Senior-specific information
As stated above, the risk of developing prostate cancer increases with age.
Prevention
Studies have suggested that eating a diet low in animal fat (found in meat and dairy products) and high in fruits and vegetables (at least five servings a day) may help protect you from prostate cancer. Studies have also indicated that vitamin E, selenium, and a diet rich in tomatoes and soy may reduce your risk of prostate cancer. Research continues on these and other possible preventive measures, including the use of other dietary supplement, medications or genetic screening to identify men at high risk for prostate cancer.
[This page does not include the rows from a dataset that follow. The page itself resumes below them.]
-- pv_equiv track=rewrite | github.com/GeorgeBeshay/ProblemSolving | CF_Phase_2_2/String/P554B_OhanaCleansUp.py | TheAmazingFunction
-- ===== SOURCE A (Python) =====
-- def TheAmazingFunction(Grid: list):
--     Table = dict()
--     MaxNumOfCommonRows = 0
--     for line in Grid:
--         if Table.get(line) is None:
--             Table.update({line: 1})
--         else:
--             Table.update({line: Table.get(line)+1})
--         if Table.get(line) > MaxNumOfCommonRows:
--             MaxNumOfCommonRows = Table.get(line)
--     return MaxNumOfCommonRows
-- ===== SOURCE B (Python) =====
-- def TheAmazingFunction(Grid: list):
--     best = 0
--     run = 0
--     prev = None
--     for line in sorted(Grid):
--         if run > 0 and line == prev:
--             run += 1
--         else:
--             run = 1
--         prev = line
--         if run > best:
--             best = run
--     return best
-- ===== Notes on version B (the rewrite author's own statement) =====
-- stated objective: alternative
-- what changed: Sort-then-scan: B sorts the grid and returns the length of the longest run of equal adjacent rows, instead of A's one-pass dict counting with an inline running maximum.
import Mathlib
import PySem

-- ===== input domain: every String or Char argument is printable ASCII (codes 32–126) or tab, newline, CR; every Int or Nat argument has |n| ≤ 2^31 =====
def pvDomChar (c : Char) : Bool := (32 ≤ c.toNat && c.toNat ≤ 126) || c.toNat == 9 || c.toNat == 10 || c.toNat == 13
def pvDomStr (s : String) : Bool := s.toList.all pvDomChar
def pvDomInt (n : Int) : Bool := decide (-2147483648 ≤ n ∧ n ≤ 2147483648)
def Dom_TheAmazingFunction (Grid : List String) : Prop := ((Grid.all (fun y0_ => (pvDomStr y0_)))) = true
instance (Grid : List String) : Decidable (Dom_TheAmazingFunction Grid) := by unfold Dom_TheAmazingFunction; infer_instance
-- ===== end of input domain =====

-- B replaces A's dict-counting pass (running maximum updated inline) by a different
-- algorithm: sort the grid, then scan the sorted list for the longest run of equal
-- adjacent rows. Objective: alternative (same answer, O(n log n) vs O(n)).

-- ===== PORT A =====
-- A's loop state is (Table, MaxNumOfCommonRows); each iteration updates the dict and
-- immediately the running maximum, exactly as the Python does.
def TheAmazingFunction (Grid : List String) : Int :=
  (Grid.foldl
    (fun (st : PySem.Dict String Int × Int) line =>
      let t :=
        match st.1.get? line with
        | none => st.1.insert line 1
        | some v => st.1.insert line (v + 1)
      let m :=
        match t.get? line with
        | some v => if v > st.2 then v else st.2
        | none => st.2   -- unreachable: the key was just inserted
      (t, m))
    (PySem.Dict.empty, 0)).2

-- ===== PORT B =====
-- Source B's loop over sorted(Grid) with state (best, run, prev).
def TheAmazingFunction_alt (Grid : List String) : Int :=
  ((PySem.List.sorted Grid (fun x => x) false).foldl
    (fun (st : Int × Int × Option String) line =>
      let run := if st.2.1 > 0 ∧ some line = st.2.2 then st.2.1 + 1 else 1
      let best := if run > st.1 then run else st.1
      (best, run, some line))
    (0, 0, (none : Option String))).1

-- ===== PRECONDITION & SPEC =====
def Spec_TheAmazingFunction (Grid : List String) (out : Int) : Prop := out = TheAmazingFunction_alt Grid
instance (Grid : List String) (out : Int) : Decidable (Spec_TheAmazingFunction Grid out) := by unfold Spec_TheAmazingFunction; infer_instance

-- ===== CLAIM (what is proved, stated in full; the proofs are below) =====
def Claim_equal_TheAmazingFunction : Prop := ∀ (Grid : List String), Dom_TheAmazingFunction Grid → Spec_TheAmazingFunction Grid (TheAmazingFunction Grid)

-- ===== LEMMAS AND PROOFS =====

-- The common characterisation: m is the maximal multiplicity in xs (0 on []).
def pvIsMaxCount (xs : List String) (m : Int) : Prop :=
  (∀ k, ((xs.count k : Int)) ≤ m) ∧ (m = 0 ∨ ∃ k ∈ xs, ((xs.count k : Int)) = m)

theorem pv_maxCount_unique (xs : List String) (m m' : Int)
    (h : pvIsMaxCount xs m) (h' : pvIsMaxCount xs m') : m = m' := by
  obtain ⟨H1, H2⟩ := h
  obtain ⟨H1', H2'⟩ := h'
  rcases H2 with h0 | ⟨k, hk, hkc⟩ <;> rcases H2' with h0' | ⟨k', hk', hkc'⟩
  · omega
  · have := H1 k'
    have h1 : 1 ≤ xs.count k' := List.one_le_count_iff.mpr hk'
    omega
  · have := H1' k
    have h1 : 1 ≤ xs.count k := List.one_le_count_iff.mpr hk
    omega
  · have hle : m ≤ m' := hkc ▸ H1' k
    have hge : m' ≤ m := hkc' ▸ H1 k'
    omega

-- get? on a counter at a key that occurs in the list
theorem pv_get?_counter (q : List String) (x : String) (hx : x ∈ q) :
    (PySem.Dict.counter q).get? x = some ((q.count x : Int)) := by
  have hc : (PySem.Dict.counter q).contains x = true := by
    rw [PySem.Dict.contains_counter]; simpa using hx
  cases h : (PySem.Dict.counter q).get? x with
  | none =>
      rw [PySem.Dict.get?_eq_none_iff_contains] at h
      simp [h] at hc
  | some v =>
      have := PySem.Dict.getD_counter (xs := q) (v := x)
      rw [PySem.Dict.getD_eq_get?_getD, h] at this
      simp at this
      simp [this]

-- A's loop body, named for the proofs (definitionally the lambda in the port of A)
def pvStepA (st : PySem.Dict String Int × Int) (line : String) : PySem.Dict String Int × Int :=
  let t :=
    match st.1.get? line with
    | none => st.1.insert line 1
    | some v => st.1.insert line (v + 1)
  let m :=
    match t.get? line with
    | some v => if v > st.2 then v else st.2
    | none => st.2
  (t, m)

-- A's loop invariant: running the loop from (counter p, m) over l, with m the
-- maximal multiplicity of p, yields the maximal multiplicity of p ++ l.
theorem pv_loopA (l : List String) : ∀ (p : List String) (m : Int),
    pvIsMaxCount p m →
    pvIsMaxCount (p ++ l) (l.foldl pvStepA (PySem.Dict.counter p, m)).2 := by
  induction l with
  | nil =>
      intro p m h
      simpa using h
  | cons x t ih =>
      intro p m hmc
      obtain ⟨H1, H2⟩ := hmc
      have htab :
          (match (PySem.Dict.counter p).get? x with
            | none => (PySem.Dict.counter p).insert x 1
            | some v => (PySem.Dict.counter p).insert x (v + 1))
          = PySem.Dict.counter (p ++ [x]) := by
        rw [PySem.Dict.counter_append_singleton, PySem.Dict.modify]
        cases h : (PySem.Dict.counter p).get? x with
        | none => simp [PySem.Dict.getD_eq_get?_getD, h]
        | some v => simp [PySem.Dict.getD_eq_get?_getD, h]
      have hget : (PySem.Dict.counter (p ++ [x])).get? x
          = some (((p ++ [x]).count x : Int)) :=
        pv_get?_counter _ x (by simp)
      have hc1 : ((p ++ [x]).count x) = p.count x + 1 := by simp
      have hstep : pvStepA (PySem.Dict.counter p, m) x
          = (PySem.Dict.counter (p ++ [x]),
              if ((p ++ [x]).count x : Int) > m then ((p ++ [x]).count x : Int) else m) := by
        simp only [pvStepA, htab, hget]
      have H1' : ∀ k, (((p ++ [x]).count k : Int))
          ≤ (if ((p ++ [x]).count x : Int) > m then ((p ++ [x]).count x : Int) else m) := by
        intro k
        by_cases hk : k = x
        · subst hk; split <;> omega
        · have hxk : ¬ x = k := fun h => hk h.symm
          have hck : ((p ++ [x]).count k) = p.count k := by
            simp [List.count_append, hxk]
          have := H1 k
          rw [hck]
          split <;> omega
      have H2' : (if ((p ++ [x]).count x : Int) > m then ((p ++ [x]).count x : Int) else m) = 0
          ∨ ∃ k ∈ p ++ [x], (((p ++ [x]).count k : Int))
              = (if ((p ++ [x]).count x : Int) > m then ((p ++ [x]).count x : Int) else m) := by
        split
        · exact Or.inr ⟨x, by simp, rfl⟩
        · rename_i hle
          rcases H2 with h0 | ⟨k, hk, hkc⟩
          · exfalso
            rw [h0] at hle
            omega
          · refine Or.inr ⟨k, by simp [hk], ?_⟩
            have hkx : k ≠ x := by
              intro he
              subst he
              rw [hc1] at hle
              omega
            have hxk : ¬ x = k := fun h => hkx h.symm
            have : ((p ++ [x]).count k) = p.count k := by
              simp [List.count_append, hxk]
            rw [this, hkc]
      rw [List.foldl_cons, hstep]
      have := ih (p ++ [x]) _ ⟨H1', H2'⟩
      simpa using this

-- B's loop body, named for the proofs
def pvStepB (st : Int × Int × Option String) (line : String) : Int × Int × Option String :=
  let run := if st.2.1 > 0 ∧ some line = st.2.2 then st.2.1 + 1 else 1
  let best := if run > st.1 then run else st.1
  (best, run, some line)

-- B's loop invariant over the sorted list: after the processed prefix p, best is the
-- maximal multiplicity of p, run is the multiplicity of prev = the last (hence maximal)
-- element of p.
theorem pv_loopB (l : List String) : ∀ (p : List String) (best run : Int) (prev : Option String),
    (p ++ l).Pairwise (· ≤ ·) →
    pvIsMaxCount p best →
    ((p = [] ∧ run = 0 ∧ prev = none) ∨
      (∃ x, prev = some x ∧ x ∈ p ∧ (∀ y ∈ p, y ≤ x) ∧ run = ((p.count x : Int)))) →
    pvIsMaxCount (p ++ l) (l.foldl pvStepB (best, run, prev)).1 := by
  induction l with
  | nil =>
      intro p best run prev _ h _
      simpa using h
  | cons x t ih =>
      intro p best run prev hpw hmc hrun
      obtain ⟨H1, H2⟩ := hmc
      -- key fact: the new run value is the multiplicity of x in p ++ [x]
      have hxge : ∀ y ∈ p, y ≤ x := by
        intro y hy
        exact (List.pairwise_append.mp hpw).2.2 y hy x (by simp)
      have hrun' :
          (if run > 0 ∧ some x = prev then run + 1 else 1) = (((p ++ [x]).count x : Int)) := by
        rcases hrun with ⟨hp, hr, hv⟩ | ⟨x0, hv, hmem, hdom, hr⟩
        · subst hp; subst hr; subst hv
          simp
        · by_cases hx : x = x0
          · subst hx
            have h1 : 1 ≤ p.count x := List.one_le_count_iff.mpr hmem
            have : run > 0 ∧ some x = prev := by
              constructor
              · rw [hr]; exact_mod_cast h1
              · rw [hv]
            rw [if_pos this, hr]
            simp [List.count_append]
          · have hnot : ¬ (run > 0 ∧ some x = prev) := by
              rintro ⟨_, he⟩
              rw [hv] at he
              exact hx (Option.some.injEq .. ▸ (by simpa using he))
            rw [if_neg hnot]
            -- x does not occur in p: any occurrence y = x has y ≤ x0 and x0 ≤ x
            have hnotin : x ∉ p := by
              intro hin
              have h1 : x ≤ x0 := hdom x hin
              have h2 : x0 ≤ x := hxge x0 hmem
              exact hx (le_antisymm h1 h2)
            have : p.count x = 0 := List.count_eq_zero.mpr hnotin
            simp [List.count_append, this]
      set r' : Int := ((p ++ [x]).count x : Int) with hr'
      have hstep : pvStepB (best, run, prev) x
          = ((if r' > best then r' else best), r', some x) := by
        simp only [pvStepB, hrun']
      have H1' : ∀ k, (((p ++ [x]).count k : Int)) ≤ (if r' > best then r' else best) := by
        intro k
        by_cases hk : k = x
        · subst hk; split <;> omega
        · have hxk : ¬ x = k := fun h => hk h.symm
          have hck : ((p ++ [x]).count k) = p.count k := by
            simp [List.count_append, hxk]
          have := H1 k
          rw [hck]
          split <;> omega
      have H2' : (if r' > best then r' else best) = 0
          ∨ ∃ k ∈ p ++ [x], (((p ++ [x]).count k : Int)) = (if r' > best then r' else best) := by
        split
        · exact Or.inr ⟨x, by simp, by rw [hr']⟩
        · rename_i hle
          rcases H2 with h0 | ⟨k, hk, hkc⟩
          · exfalso
            have h1 : (1 : Int) ≤ r' := by
              rw [hr']
              have : 1 ≤ (p ++ [x]).count x := List.one_le_count_iff.mpr (by simp)
              exact_mod_cast this
            omega
          · refine Or.inr ⟨k, by simp [hk], ?_⟩
            have hcN : (p ++ [x]).count x = p.count x + 1 := by simp
            have hxk : ¬ x = k := by
              intro he
              rw [← he] at hkc
              rw [hr'] at hle
              omega
            have : ((p ++ [x]).count k) = p.count k := by
              simp [List.count_append, hxk]
            rw [this, hkc]
      have hinv' :
          (((p ++ [x]) = [] ∧ r' = 0 ∧ (some x : Option String) = none) ∨
            (∃ x0, (some x : Option String) = some x0 ∧ x0 ∈ p ++ [x] ∧
              (∀ y ∈ p ++ [x], y ≤ x0) ∧ r' = (((p ++ [x]).count x0 : Int)))) := by
        refine Or.inr ⟨x, rfl, by simp, ?_, by rw [hr']⟩
        intro y hy
        rcases List.mem_append.mp hy with h | h
        · exact hxge y h
        · simp at h; exact le_of_eq h
      have hpw' : ((p ++ [x]) ++ t).Pairwise (· ≤ ·) := by
        simpa using hpw
      have := ih (p ++ [x]) (if r' > best then r' else best) r' (some x) hpw' ⟨H1', H2'⟩ hinv'
      rw [List.foldl_cons, hstep]
      simpa using this

-- ===== VERDICT (by name: the statement is the Claim_ definition above) =====
theorem TheAmazingFunction_spec : Claim_equal_TheAmazingFunction := by
  intro Grid _
  unfold Spec_TheAmazingFunction
  have hA : pvIsMaxCount Grid (TheAmazingFunction Grid) := by
    have h := pv_loopA Grid [] 0 ⟨by intro k; simp, Or.inl rfl⟩
    simpa [TheAmazingFunction, pvStepA, PySem.Dict.counter] using h
  have hperm : (PySem.List.sorted Grid (fun x => x) false).Perm Grid :=
    PySem.List.sorted_perm ..
  have hB : pvIsMaxCount Grid (TheAmazingFunction_alt Grid) := by
    have hpw : ((PySem.List.sorted Grid (fun x => x) false)).Pairwise (· ≤ ·) :=
      PySem.List.sorted_pairwise ..
    have h := pv_loopB (PySem.List.sorted Grid (fun x => x) false) [] 0 0 none
      (by simpa using hpw) ⟨by intro k; simp, Or.inl rfl⟩ (Or.inl ⟨rfl, rfl, rfl⟩)
    simp only [List.nil_append] at h
    obtain ⟨h1, h2⟩ := h
    constructor
    · intro k
      have := h1 k
      rwa [hperm.count_eq] at this
    · rcases h2 with h0 | ⟨k, hk, hkc⟩
      · exact Or.inl (by simpa [TheAmazingFunction_alt, pvStepB] using h0)
      · refine Or.inr ⟨k, hperm.mem_iff.mp hk, ?_⟩
        rw [← hperm.count_eq]
        simpa [TheAmazingFunction_alt, pvStepB] using hkc
  exact pv_maxCount_unique Grid _ _ hA hB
To detect prostate cancer early, some health authorities recommend an annual digital rectal exam and prostate-specific antigen test for men age 50 and older. If you're at high risk for prostate cancer, your doctor may recommend starting these exams at age 40 to 45. (The U.S. Preventive Services Task Force does not recommend for or against routine screening, since there's no evidence that early diagnosis and treatment will improve your chance of surviving prostate cancer.)